Being Present

present

I remember when I was in school my teachers would begin each class by taking attendance. This would usually involve the teacher calling out the name of each student from a class list, to which we would respond ‘present.’ Although I didn’t give much thought to it at the time, taking attendance was an excellent way to start a lesson by bringing everyone’s focus into the classroom.

Taking roll call is not a common practice in higher education institutions. By the time a student reaches this level, it is usually down to them to decide whether or not to attend classes. In any case, since university attendance is generally quite high, there doesn’t appear to be much need to do a roll call prior to lectures and seminars.

Over the years, however, I’ve realized that physically showing up to a class by no means equates to being present in the room. Much of it has to do with the fact that nearly every student today carries a laptop to class. As we’ve moved away from handwriting to typing, a laptop is seen as an essential tool for learning. Yet, it’s also a device that people use in their leisure time. I can’t help but notice a surge in students who simultaneously type notes while skyping friends and surfing the web in the middle of a class.

The inability to focus is not just an affliction that affects today’s students. The tendency to be present without being fully present has become so widespread in our society. For instance, in restaurants, it has become more common than not to see half (if not all) of the people at a table with their eyes glued to their phones. Similarly, the tendency to walk whilst texting seems to be increasing. We seem to be perpetually distracted and completely incapable of focusing on one task whether it’s walking, having dinner or sitting in a classroom.

The inability to be present is deeply problematic. It means that we are less focused and as a consequence, more scattered in our actions and thoughts. It pulls us in several different directions, makes the tasks we are working on less enjoyable, and allows for a higher degree of accidents! It also detracts from our ability to interact with one another. So there are many good reasons to consciously work on our capacity to be fully present.
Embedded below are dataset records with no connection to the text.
-- pv_equiv track=rewrite | github.com/IonBat/Logic-Circuits | RS FlipFop/Signals.py | GenStream
-- ===== SOURCE A (Python) =====
-- def GenStream(stems):
--     L=len(stems)
--     ls=stems[0]
--     if ls == 0:stream=[0]
--     else:stream=[1]
--
--     for i in range(1,L):
--         if stems[i-1] != stems[i]:
--             stream.append(i)
--
--     stream.append(L)
--     return stream
-- ===== SOURCE B (Python) =====
-- def GenStream(stems):
--     # Run-based traversal: scan maximal runs of equal values; each run start
--     # after the first is a transition index.
--     out = [0 if stems[0] == 0 else 1]
--     n = len(stems)
--     pos = 0
--     while pos < n:
--         j = pos + 1
--         while j < n and stems[j] == stems[pos]:
--             j += 1
--         if pos > 0:
--             out.append(pos)
--         pos = j
--     out.append(n)
--     return out
-- ===== Notes on version B (the rewrite author's own statement) =====
-- stated objective: alternative
-- what changed: Replaces the index loop comparing each neighbor pair stems[i-1]!=stems[i] with a run-based scan that jumps over maximal runs of equal values and records each run's start index (after the first run) as a transition.
import Mathlib
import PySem

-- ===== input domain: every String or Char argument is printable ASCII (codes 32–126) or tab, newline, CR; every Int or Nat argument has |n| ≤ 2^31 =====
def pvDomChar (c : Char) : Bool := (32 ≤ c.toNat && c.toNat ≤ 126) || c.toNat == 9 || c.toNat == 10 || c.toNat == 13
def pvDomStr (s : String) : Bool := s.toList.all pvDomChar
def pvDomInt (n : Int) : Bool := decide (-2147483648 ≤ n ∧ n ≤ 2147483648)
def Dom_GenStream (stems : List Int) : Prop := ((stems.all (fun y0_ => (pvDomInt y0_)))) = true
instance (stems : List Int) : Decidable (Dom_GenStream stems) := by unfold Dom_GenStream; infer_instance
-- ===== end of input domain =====

-- B replaces A's neighbor-pair index loop with a run-based scan recording run-start indices (alternative decomposition, same cost).


-- ===== PORT A =====
def GenStream (stems : List Int) : List Int :=
  let L : Int := stems.length
  let ls := PySem.List.pyGetD stems 0 0       -- stems[0]; in range under Pre_ (stems ≠ [])
  let stream : List Int := if ls = 0 then [0] else [1]
  let stream := (PySem.List.pyRange 1 L 1).foldl
    (fun acc i =>
      if PySem.List.pyGetD stems (i - 1) 0 ≠ PySem.List.pyGetD stems i 0
      then acc ++ [i] else acc) stream
  stream ++ [L]

-- ===== PORT B =====
-- length of the maximal prefix of xs equal to v (B's inner 'while stems[j] == stems[pos]' loop)
def pvRunLen (v : Int) : List Int → Nat
  | [] => 0
  | x :: xs => if x = v then pvRunLen v xs + 1 else 0

-- B's outer while loop over maximal runs: emits each run's start index (after the first run)
def pvRunStarts : List Int → Int → List Int
  | [], _ => []
  | x :: rest, pos =>
      let k := pvRunLen x rest
      (if pos > 0 then [pos] else []) ++ pvRunStarts (rest.drop k) (pos + 1 + k)
termination_by xs _ => xs.length
decreasing_by simp only [List.length_drop, List.length_cons]; omega

def GenStream_alt (stems : List Int) : List Int :=
  (if PySem.List.pyGetD stems 0 0 = 0 then [0] else [1])
    ++ pvRunStarts stems 0 ++ [(stems.length : Int)]

-- ===== PRECONDITION & SPEC =====
-- A (and B) raise IndexError on the empty list (stems[0]); Pre_ excludes exactly that input.
def Pre_GenStream (stems : List Int) : Prop := stems ≠ []
instance (stems : List Int) : Decidable (Pre_GenStream stems) := by unfold Pre_GenStream; infer_instance
def pvWitness_GenStream : List Int := [0, 0, 1]

def Spec_GenStream (stems : List Int) (out : List Int) : Prop := out = GenStream_alt stems
instance (stems : List Int) (out : List Int) : Decidable (Spec_GenStream stems out) := by unfold Spec_GenStream; infer_instance

-- ===== CLAIM (what is proved, stated in full; the proofs are below) =====
def Claim_equal_GenStream : Prop := ∀ (stems : List Int), Dom_GenStream stems → Pre_GenStream stems → Spec_GenStream stems (GenStream stems)

-- ===== LEMMAS AND PROOFS =====

-- common characterisation: transition indices by neighbor pairs, starting at position pos
def pvTrans : List Int → Int → List Int
  | x :: y :: rest, pos => (if x = y then [] else [pos + 1]) ++ pvTrans (y :: rest) (pos + 1)
  | _, _ => []

-- the maximal-run prefix of xs equal to v contributes no transitions
lemma pvTrans_run (v : Int) (xs : List Int) (pos : Int) :
    pvTrans (v :: xs) pos =
      (if (xs.drop (pvRunLen v xs)).isEmpty then []
       else (pos + 1 + (pvRunLen v xs : Int)) ::
            pvTrans (xs.drop (pvRunLen v xs)) (pos + 1 + (pvRunLen v xs : Int))) := by
  induction xs generalizing pos with
  | nil => simp [pvTrans, pvRunLen]
  | cons y ys ih =>
    by_cases h : y = v
    · subst h
      have hk : pvRunLen y (y :: ys) = pvRunLen y ys + 1 := by simp [pvRunLen]
      have hstep : pvTrans (y :: y :: ys) pos = pvTrans (y :: ys) (pos + 1) := by
        simp [pvTrans]
      rw [hstep, ih (pos + 1), hk]
      have harith : pos + 1 + 1 + (pvRunLen y ys : Int) = pos + 1 + ((pvRunLen y ys : Nat) + 1 : Nat) := by
        push_cast; ring
      simp only [List.drop_succ_cons, harith]
    · have hk : pvRunLen v (y :: ys) = 0 := by simp [pvRunLen, h]
      have hne : v ≠ y := fun hvy => h hvy.symm
      simp [pvTrans, hk, hne]

lemma pvRunStarts_eq_trans_aux (n : Nat) :
    ∀ (xs : List Int), xs.length ≤ n → ∀ (pos : Int), 0 ≤ pos →
    pvRunStarts xs pos =
      (match xs with | [] => ([] : List Int) | _ :: _ => if pos > 0 then [pos] else []) ++ pvTrans xs pos := by
  induction n with
  | zero =>
    intro xs hlen pos _
    have : xs = [] := List.length_eq_zero_iff.mp (Nat.le_zero.mp hlen)
    subst this; simp [pvRunStarts, pvTrans]
  | succ n ih =>
    intro xs hlen pos hpos
    cases xs with
    | nil => simp [pvRunStarts, pvTrans]
    | cons x rest =>
      have hpk : (0:Int) ≤ pos + 1 + (pvRunLen x rest : Int) := by positivity
      have hlen' : (rest.drop (pvRunLen x rest)).length ≤ n := by
        simp only [List.length_drop]
        simp only [List.length_cons] at hlen
        omega
      rw [pvRunStarts, ih _ hlen' _ hpk, pvTrans_run]
      have hgt : pos + 1 + (pvRunLen x rest : Int) > 0 := by positivity
      cases hd : rest.drop (pvRunLen x rest) with
      | nil => simp [pvTrans]
      | cons z zs => simp [hgt]

lemma pvRunStarts_eq_trans (xs : List Int) (pos : Int) (hpos : 0 ≤ pos) :
    pvRunStarts xs pos =
      (match xs with | [] => ([] : List Int) | _ :: _ => if pos > 0 then [pos] else []) ++ pvTrans xs pos :=
  pvRunStarts_eq_trans_aux xs.length xs le_rfl pos hpos

-- A-side: the filtered index range equals pvTrans over the corresponding suffix
lemma pvFilter_eq_trans (stems : List Int) (b : Nat) (ys : List Int)
    (hdrop : stems.drop b = ys) (hb : b ≤ stems.length) :
    ((PySem.List.pyRange ((b : Int) + 1) (stems.length : Int) 1).filter
      (fun i => decide (PySem.List.pyGetD stems (i - 1) 0 ≠ PySem.List.pyGetD stems i 0)))
      = pvTrans ys (b : Int) := by
  induction ys generalizing b with
  | nil =>
    have hlen : stems.length ≤ b := by
      have := congrArg List.length hdrop; simp at this; omega
    rw [PySem.List.pyRange_one_eq_nil (by exact_mod_cast by omega)]
    simp [pvTrans]
  | cons y ys' ih =>
    have hblt : b < stems.length := by
      have := congrArg List.length hdrop; simp at this; omega
    have hgetb : stems[b]? = some y := by
      have : (stems.drop b)[0]? = some y := by rw [hdrop]; rfl
      rwa [List.getElem?_drop, Nat.add_zero] at this
    cases ys' with
    | nil =>
      have hlen : stems.length = b + 1 := by
        have := congrArg List.length hdrop; simp at this; omega
      rw [PySem.List.pyRange_one_eq_nil (by exact_mod_cast by omega)]
      simp [pvTrans]
    | cons z zs =>
      have hblt1 : b + 1 < stems.length := by
        have := congrArg List.length hdrop; simp at this; omega
      have hgetb1 : stems[b+1]? = some z := by
        have : (stems.drop b)[1]? = some z := by rw [hdrop]; rfl
        rwa [List.getElem?_drop] at this
      have hdrop1 : stems.drop (b + 1) = z :: zs := by
        rw [← List.drop_drop, hdrop]; rfl
      rw [PySem.List.pyRange_one_cons (by exact_mod_cast by omega)]
      have hv1 : PySem.List.pyGetD stems ((b : Int) + 1 - 1) 0 = y := by
        have e1 : (b : Int) + 1 - 1 = ((b : Nat) : Int) := by ring
        rw [e1, PySem.List.pyGetD_natCast]
        unfold List.getD; rw [hgetb]; rfl
      have hv2 : PySem.List.pyGetD stems ((b : Int) + 1) 0 = z := by
        have e2 : (b : Int) + 1 = (((b + 1 : Nat)) : Int) := by push_cast; ring
        rw [e2, PySem.List.pyGetD_natCast]
        unfold List.getD; rw [hgetb1]; rfl
      have ihs := ih (b + 1) hdrop1 (by omega)
      have ecast : ((b : Int) + 1) + 1 = (((b + 1 : Nat)) : Int) + 1 := by push_cast; ring
      rw [List.filter_cons]
      simp only [hv1, hv2]
      by_cases hyz : y = z
      · simp only [hyz, ne_eq, not_true_eq_false, decide_false, Bool.false_eq_true, if_false,
          ecast, ihs]
        simp [pvTrans]
      · simp only [ne_eq, hyz, not_false_eq_true, decide_true, if_true, ecast, ihs]
        simp [pvTrans, hyz]

-- ===== VERDICT (by name: the statement is the Claim_ definition above) =====
theorem GenStream_spec : Claim_equal_GenStream := by
  intro stems _ hpre
  unfold Spec_GenStream
  cases stems with
  | nil => exact absurd rfl hpre
  | cons x rest =>
    show GenStream (x :: rest) = GenStream_alt (x :: rest)
    simp only [GenStream, GenStream_alt]
    rw [PySem.List.foldl_append_ite_eq_filter]
    have hfil := pvFilter_eq_trans (x :: rest) 0 (x :: rest) rfl (by omega)
    simp only [Nat.cast_zero, zero_add] at hfil
    rw [hfil, pvRunStarts_eq_trans (x :: rest) 0 le_rfl]
    simp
Although it may not be possible for instructors at university level to start doing a roll call, there are other strategies that can help students in bringing their focus into the present moment. This could involve getting everyone to switch off their devices at the start of a class; taking a few moments to centre and calm everyone before jumping into a lesson; asking students to consciously let go of any thoughts or concerns regarding what they were doing prior to the class and what they need to do after; or simply stating the intentions for the lesson at the outset. These simple strategies can also assist an instructor in getting into the present moment before a class.

Not only would this set a positive tone for each class, and therefore make the experience of learning more enjoyable, it would help create a habit of developing greater presence both inside and outside of the classroom.